Correr atrás da grana ficou por minha conta. A paleta de cores, depois de larga prosa, Jaime fechou questão – “nossas cores vão ser o vermelho e o amarelo, porque revista tem que ter cor de luta, cor vibrante” (eu queria verde-floresta). Na paz, acabei enfiando um branco.

Fizemos a primeira edição da Xapuri lá mesmo, na Reserva, em uma noite. Optamos por centrar na pauta socioambiental. Nossa primeira capa foi sobre os povos indígenas isolados do Acre: ‘Isolados, Bravos, Livres: Um Brasil Indígena por Conhecer”. Depois de tudo pronto, Jaime inventou de fazer uma outra boneca, “porque toda revista tem que ter número zero”.

Dessa vez finquei pé, ficamos com a capa indígena. Voltei pra Brasília com a boneca praticamente pronta e com a missão de dar um jeito de imprimir. Nos dias seguintes, o Jaime veio pra Formosa, pra convencer minha irmã Lúcia a revisar a revista, “de grátis”. Com a primeira revista impressa, a próxima tarefa foi montar o Conselho Editorial.

Jaime fez questão de visitar, explicar o projeto e convidar pessoalmente cada conselheiro e cada conselheira (até a doença agravar, nos seus últimos meses de vida, nunca abriu mão dessa tarefa). Daqui rumamos pra Goiânia, para convidar o arqueólogo Altair Sales Barbosa, nosso primeiro conselheiro. “O mais sabido de nóis,” segundo o Jaime.
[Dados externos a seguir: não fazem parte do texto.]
-- pv_equiv track=rewrite | github.com/jmcduffie32/aoc-2023 | day14.py | row_load
-- ===== SOURCE A (Python) =====
-- def row_load(line):
--     max_load = len(line)
--     current_load = max_load
--     result = 0
--     for i, symbol in enumerate(line):
--         if symbol == "O":
--             result += current_load
--             current_load -= 1
--         elif symbol == "#":
--             current_load = max_load - (i + 1)
--
--     return result
-- ===== SOURCE B (Python) =====
-- def row_load(line):
--     n = len(line)
--     result = 0
--     offset = 0
--     for seg in line.split('#'):
--         c = seg.count('O')
--         result += c * (n - offset) - c * (c - 1) // 2
--         offset += len(seg) + 1
--     return result
-- ===== Notes on version B (the rewrite author's own statement) =====
-- stated objective: faster
-- what changed: Replaces A's per-character loop with a decrementing load counter by splitting the line at wall characters and adding, per segment, a closed-form arithmetic-series sum c*(n-offset) - c*(c-1)//2 over its rock count c.
import Mathlib
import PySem

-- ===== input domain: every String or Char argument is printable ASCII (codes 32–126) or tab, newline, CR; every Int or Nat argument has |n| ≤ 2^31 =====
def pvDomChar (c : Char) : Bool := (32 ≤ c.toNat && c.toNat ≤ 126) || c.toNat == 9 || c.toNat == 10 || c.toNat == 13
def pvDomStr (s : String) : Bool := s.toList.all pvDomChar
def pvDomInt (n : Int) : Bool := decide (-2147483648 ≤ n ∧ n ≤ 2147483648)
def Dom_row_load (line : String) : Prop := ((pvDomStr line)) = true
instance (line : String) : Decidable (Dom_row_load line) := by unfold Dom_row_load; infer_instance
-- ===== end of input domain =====

-- B replaces A's per-character decrementing-counter loop by a segment-wise pass over
-- line.split('#') with a closed-form arithmetic-series sum per segment (objective: faster by a constant factor).

-- ===== PORT A =====
def row_load (line : String) : Int :=
  let maxLoad : Int := PySem.Str.len line
  ((PySem.List.enumerate line.toList).foldl
    (fun (st : Int × Int) (p : Int × Char) =>
      if p.2 = 'O' then (st.1 - 1, st.2 + st.1)
      else if p.2 = '#' then (maxLoad - (p.1 + 1), st.2)
      else st)
    (maxLoad, 0)).2

-- ===== PORT B =====
def row_load_alt (line : String) : Int :=
  let n : Int := PySem.Str.len line
  ((PySem.Chars.splitOn line.toList ['#']).foldl
    (fun (st : Int × Int) (seg : List Char) =>
      let c : Int := PySem.Chars.count seg ['O']
      (st.1 + (c * (n - st.2) - PySem.Int.floordiv (c * (c - 1)) 2),
       st.2 + seg.length + 1))
    (0, 0)).1

-- ===== PRECONDITION & SPEC =====
def Spec_row_load (line : String) (out : Int) : Prop := out = row_load_alt line
instance (line : String) (out : Int) : Decidable (Spec_row_load line out) := by unfold Spec_row_load; infer_instance

-- ===== CLAIM (what is proved, stated in full; the proofs are below) =====
def Claim_equal_row_load : Prop := ∀ (line : String), Dom_row_load line → Spec_row_load line (row_load line)

-- ===== LEMMAS AND PROOFS =====

-- A's loop as a structural recursion over the characters (i = current index, cl = current_load, r = result)
def pvLoopA (n : Int) : List Char → Int → Int → Int → Int
  | [], _, _, r => r
  | c :: t, i, cl, r =>
    if c = 'O' then pvLoopA n t (i + 1) (cl - 1) (r + cl)
    else if c = '#' then pvLoopA n t (i + 1) (n - (i + 1)) r
    else pvLoopA n t (i + 1) cl r

-- triangle numbers: pvT c = 0 + 1 + … + (c-1)
def pvT : Nat → Int
  | 0 => 0
  | c + 1 => pvT c + c

-- splitting on '#', structurally
def pvConsHead (x : List Char) : List (List Char) → List (List Char)
  | [] => [x]
  | s :: ss => (x ++ s) :: ss

def pvSplit : List Char → List (List Char)
  | [] => [[]]
  | c :: t => if c = '#' then [] :: pvSplit t else pvConsHead [c] (pvSplit t)

def pvJoin : List (List Char) → List Char
  | [] => []
  | [s] => s
  | s :: ss => s ++ '#' :: pvJoin ss

-- B's loop as a structural recursion over the segments (off = offset, r = result)
def pvLoopB (n : Int) : List (List Char) → Int → Int → Int
  | [], _, r => r
  | seg :: ss, off, r =>
      pvLoopB n ss (off + seg.length + 1) (r + (seg.count 'O' : Int) * (n - off) - pvT (seg.count 'O'))

theorem pvFoldA_eq (n : Int) (l : List Char) : ∀ (i cl r : Int),
    ((PySem.List.enumerate l i).foldl
      (fun (st : Int × Int) (p : Int × Char) =>
        if p.2 = 'O' then (st.1 - 1, st.2 + st.1)
        else if p.2 = '#' then (n - (p.1 + 1), st.2)
        else st)
      (cl, r)).2 = pvLoopA n l i cl r := by
  induction l with
  | nil => intro i cl r; simp [PySem.List.enumerate_nil, pvLoopA]
  | cons c t ih =>
    intro i cl r
    rw [PySem.List.enumerate_cons]
    simp only [List.foldl_cons, pvLoopA]
    by_cases hO : c = 'O' <;> by_cases hH : c = '#' <;> simp [hO, hH, ih]

theorem pvCount_go (l : List Char) : ∀ (fuel acc : Nat), l.length ≤ fuel →
    PySem.Chars.count.go ['O'] fuel l acc = acc + l.count 'O' := by
  induction l with
  | nil => intro fuel acc _; cases fuel <;> simp [PySem.Chars.count.go]
  | cons c t ih =>
    intro fuel acc h
    cases fuel with
    | zero => simp at h
    | succ f =>
      have hlen : t.length ≤ f := by simpa using h
      simp only [PySem.Chars.count.go, List.isPrefixOf, Bool.and_true,
        List.length_cons, List.length_nil, List.drop_succ_cons, List.drop_zero]
      by_cases hc : 'O' = c
      · rw [if_pos (by simpa using hc), ih f (acc + 1) hlen]
        subst hc
        simp
        omega
      · rw [if_neg (by simp [hc]), ih f acc hlen]
        have : (c == 'O') = false := by simp; exact fun h' => hc h'.symm
        simp [List.count_cons, this]
theorem pvCount_char (l : List Char) : PySem.Chars.count l ['O'] = l.count 'O' := by
  unfold PySem.Chars.count
  simp only [List.isEmpty_cons, if_false, Bool.false_eq_true]
  rw [pvCount_go l l.length 0 (le_refl _)]; omega

theorem pvT_floordiv (c : Nat) :
    PySem.Int.floordiv ((c : Int) * ((c : Int) - 1)) 2 = pvT c := by
  induction c with
  | zero => decide
  | succ c ih =>
    have e1 : ((c + 1 : Nat) : Int) * (((c + 1 : Nat) : Int) - 1)
        = (c : Int) * ((c : Int) - 1) + 2 * c := by push_cast; ring
    obtain ⟨t, ht⟩ : Even ((c : Int) * ((c : Int) - 1)) := by
      have h := Int.even_mul_succ_self ((c : Int) - 1)
      simpa [mul_comm] using h
    rw [e1, PySem.Int.floordiv_eq_ediv_of_pos (by norm_num)]
    rw [PySem.Int.floordiv_eq_ediv_of_pos (by norm_num)] at ih
    show _ = pvT c + (c : Int)
    rw [← ih, ht]
    omega

theorem pvSplit_ne_nil (l : List Char) : pvSplit l ≠ [] := by
  cases l with
  | nil => simp [pvSplit]
  | cons c t =>
    simp only [pvSplit]
    split
    · simp
    · cases h : pvSplit t <;> simp [pvConsHead]

theorem pvSplit_go (l : List Char) : ∀ (fuel : Nat) (cur : List Char) (acc : List (List Char)),
    l.length ≤ fuel →
    PySem.Chars.splitOn.go ['#'] fuel l cur acc
      = acc.reverse ++ pvConsHead cur.reverse (pvSplit l) := by
  induction l with
  | nil =>
    intro fuel cur acc _
    cases fuel <;> simp [PySem.Chars.splitOn.go, pvSplit, pvConsHead]
  | cons c t ih =>
    intro fuel cur acc h
    cases fuel with
    | zero => simp at h
    | succ f =>
      have hlen : t.length ≤ f := by simpa using h
      simp only [PySem.Chars.splitOn.go, List.isPrefixOf, Bool.and_true,
        List.length_cons, List.length_nil, List.drop_succ_cons, List.drop_zero]
      by_cases hc : '#' = c
      · rw [if_pos (by simpa using hc), ih f [] (cur.reverse :: acc) hlen]
        subst hc
        cases hS : pvSplit t with
        | nil => exact absurd hS (pvSplit_ne_nil t)
        | cons u us => simp [pvSplit, pvConsHead, hS]
      · rw [if_neg (by simp [hc]), ih f (c :: cur) acc hlen]
        have hc' : ¬ c = '#' := fun h' => hc h'.symm
        cases hS : pvSplit t with
        | nil => exact absurd hS (pvSplit_ne_nil t)
        | cons u us => simp [pvSplit, pvConsHead, hS, hc']
theorem pvSplitOn_hash (l : List Char) : PySem.Chars.splitOn l ['#'] = pvSplit l := by
  unfold PySem.Chars.splitOn
  rw [pvSplit_go l (l.length + 1) [] [] (by omega)]
  cases hS : pvSplit l with
  | nil => exact absurd hS (pvSplit_ne_nil l)
  | cons u us => simp [pvConsHead]

theorem pvJoin_split (l : List Char) : pvJoin (pvSplit l) = l := by
  induction l with
  | nil => simp [pvSplit, pvJoin]
  | cons c t ih =>
    simp only [pvSplit]
    by_cases hc : c = '#'
    · subst hc
      simp only [if_true]
      cases hS : pvSplit t with
      | nil => exact absurd hS (pvSplit_ne_nil t)
      | cons u us =>
        rw [hS] at ih
        simp [pvJoin, ih]
    · simp only [hc, if_false]
      cases hS : pvSplit t with
      | nil => exact absurd hS (pvSplit_ne_nil t)
      | cons u us =>
        rw [hS] at ih
        cases us with
        | nil => simpa [pvConsHead, pvJoin] using congrArg (c :: ·) ih
        | cons v vs => simpa [pvConsHead, pvJoin] using congrArg (c :: ·) ih

theorem pvSplit_hash_free (l : List Char) : ∀ s ∈ pvSplit l, '#' ∉ s := by
  induction l with
  | nil => intro s hs; simp [pvSplit] at hs; simp [hs]
  | cons c t ih =>
    intro s hs
    simp only [pvSplit] at hs
    by_cases hc : c = '#'
    · simp only [hc, if_true, List.mem_cons] at hs
      rcases hs with h | h
      · simp [h]
      · exact ih s h
    · simp only [hc, if_false] at hs
      cases hS : pvSplit t with
      | nil => exact absurd hS (pvSplit_ne_nil t)
      | cons u us =>
        rw [hS] at hs
        simp only [pvConsHead, List.mem_cons] at hs
        rcases hs with h | h
        · subst h
          intro hm
          rcases List.mem_cons.mp hm with h' | h'
          · exact hc h'.symm
          · exact ih u (by rw [hS]; exact List.mem_cons_self) h'
        · exact ih s (by rw [hS]; exact List.mem_cons.mpr (Or.inr h))

theorem pvSeg_run (n : Int) (seg : List Char) (hf : '#' ∉ seg) :
    ∀ (rest : List Char) (i cl r : Int),
    pvLoopA n (seg ++ rest) i cl r
      = pvLoopA n rest (i + seg.length) (cl - seg.count 'O')
          (r + (seg.count 'O' : Int) * cl - pvT (seg.count 'O')) := by
  induction seg with
  | nil => intro rest i cl r; simp [pvT]
  | cons c t ih =>
    have hc : c ≠ '#' := fun h => hf (by simp [h])
    have hf' : '#' ∉ t := fun h => hf (List.mem_cons.mpr (Or.inr h))
    intro rest i cl r
    by_cases hO : c = 'O'
    · subst hO
      simp only [List.cons_append, pvLoopA, if_true]
      rw [ih hf' rest (i + 1) (cl - 1) (r + cl)]
      have hcnt : ('O' :: t).count 'O' = t.count 'O' + 1 := by simp
      rw [hcnt]
      have hT : pvT (t.count 'O' + 1) = pvT (t.count 'O') + t.count 'O' := rfl
      rw [hT]
      congr 1 <;> push_cast [List.length_cons] <;> ring
    · simp only [List.cons_append, pvLoopA, hO, hc, if_false]
      rw [ih hf' rest (i + 1) cl r]
      have hcnt : (c :: t).count 'O' = t.count 'O' := by simp [hO]
      rw [hcnt]
      congr 1 <;> push_cast [List.length_cons] <;> ring

theorem pvMain (n : Int) : ∀ (segs : List (List Char)), (∀ s ∈ segs, '#' ∉ s) →
    ∀ (i r : Int), pvLoopA n (pvJoin segs) i (n - i) r = pvLoopB n segs i r := by
  intro segs
  induction segs with
  | nil => intro _ i r; simp [pvJoin, pvLoopA, pvLoopB]
  | cons s ss ih =>
    intro hfree i r
    have hs : '#' ∉ s := hfree s List.mem_cons_self
    have hss : ∀ u ∈ ss, '#' ∉ u := fun u hu => hfree u (List.mem_cons.mpr (Or.inr hu))
    cases ss with
    | nil =>
      show pvLoopA n (pvJoin [s]) i (n - i) r = _
      simp only [pvJoin, pvLoopB]
      rw [show s = s ++ ([] : List Char) by simp, pvSeg_run n s hs [] i (n - i) r]
      simp [pvLoopA]
    | cons s2 ss2 =>
      show pvLoopA n (s ++ '#' :: pvJoin (s2 :: ss2)) i (n - i) r = _
      rw [pvSeg_run n s hs ('#' :: pvJoin (s2 :: ss2)) i (n - i) r]
      have hstep : pvLoopA n ('#' :: pvJoin (s2 :: ss2)) (i + s.length)
            (n - i - s.count 'O') (r + (s.count 'O' : Int) * (n - i) - pvT (s.count 'O'))
          = pvLoopA n (pvJoin (s2 :: ss2)) (i + s.length + 1) (n - (i + s.length + 1))
            (r + (s.count 'O' : Int) * (n - i) - pvT (s.count 'O')) := by
        simp [pvLoopA]
      rw [hstep, ih hss (i + s.length + 1)
        (r + (s.count 'O' : Int) * (n - i) - pvT (s.count 'O'))]
      rfl

theorem pvFoldB_eq (n : Int) : ∀ (segs : List (List Char)) (r off : Int),
    (segs.foldl
      (fun (st : Int × Int) (seg : List Char) =>
        let c : Int := PySem.Chars.count seg ['O']
        (st.1 + (c * (n - st.2) - PySem.Int.floordiv (c * (c - 1)) 2),
         st.2 + seg.length + 1))
      (r, off)).1 = pvLoopB n segs off r := by
  intro segs
  induction segs with
  | nil => intro r off; simp [pvLoopB]
  | cons s ss ih =>
    intro r off
    simp only [List.foldl_cons, pvLoopB]
    rw [ih]
    congr 1
    rw [pvCount_char]
    rw [show ((s.count 'O' : Int) * ((s.count 'O' : Int) - 1)) = ((s.count 'O' : Nat) : Int) * (((s.count 'O' : Nat) : Int) - 1) by norm_cast]
    rw [pvT_floordiv]
    ring

-- ===== VERDICT (by name: the statement is the Claim_ definition above) =====
theorem row_load_spec : Claim_equal_row_load := by
  intro line _
  unfold Spec_row_load row_load row_load_alt
  simp only [PySem.Str.len_eq]
  rw [pvFoldA_eq, pvFoldB_eq, pvSplitOn_hash]
  have h := pvMain (line.toList.length : Int) (pvSplit line.toList)
    (pvSplit_hash_free line.toList) 0 0
  rw [pvJoin_split] at h
  simpa using h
Trilhamos uma linda jornada. Em 80 meses, Jaime fez questão de decidir, mensalmente, o tema da capa e, quase sempre, escrever ele mesmo. Às vezes, ligava pra falar da ótima ideia que teve, às vezes sumia e, no dia certo, lá vinha o texto pronto, impecável.

Na sexta-feira, 9 de julho, quando preparávamos a Xapuri 81, pela primeira vez em sete anos, ele me pediu para cuidar de tudo. Foi uma conversa triste, ele estava agoniado com os rumos da doença e com a tragédia que o Brasil enfrentava. Não falamos em morte, mas eu sabia que era o fim.

Hoje, cá estamos nós, sem as capas do Jaime, sem as pautas do Jaime, sem o linguajar do Jaime, sem o jaimês da Xapuri, mas na labuta, firmes na resistência. Mês sim, mês sim de novo, como você sonhava, Jaiminho, carcamos porva e, enfim, chegamos à nossa edição número 100. E, depois da Xapuri 100, como era desejo seu, a gente segue esperneando.

Fica tranquilo, camarada, que por aqui tá tudo direitim.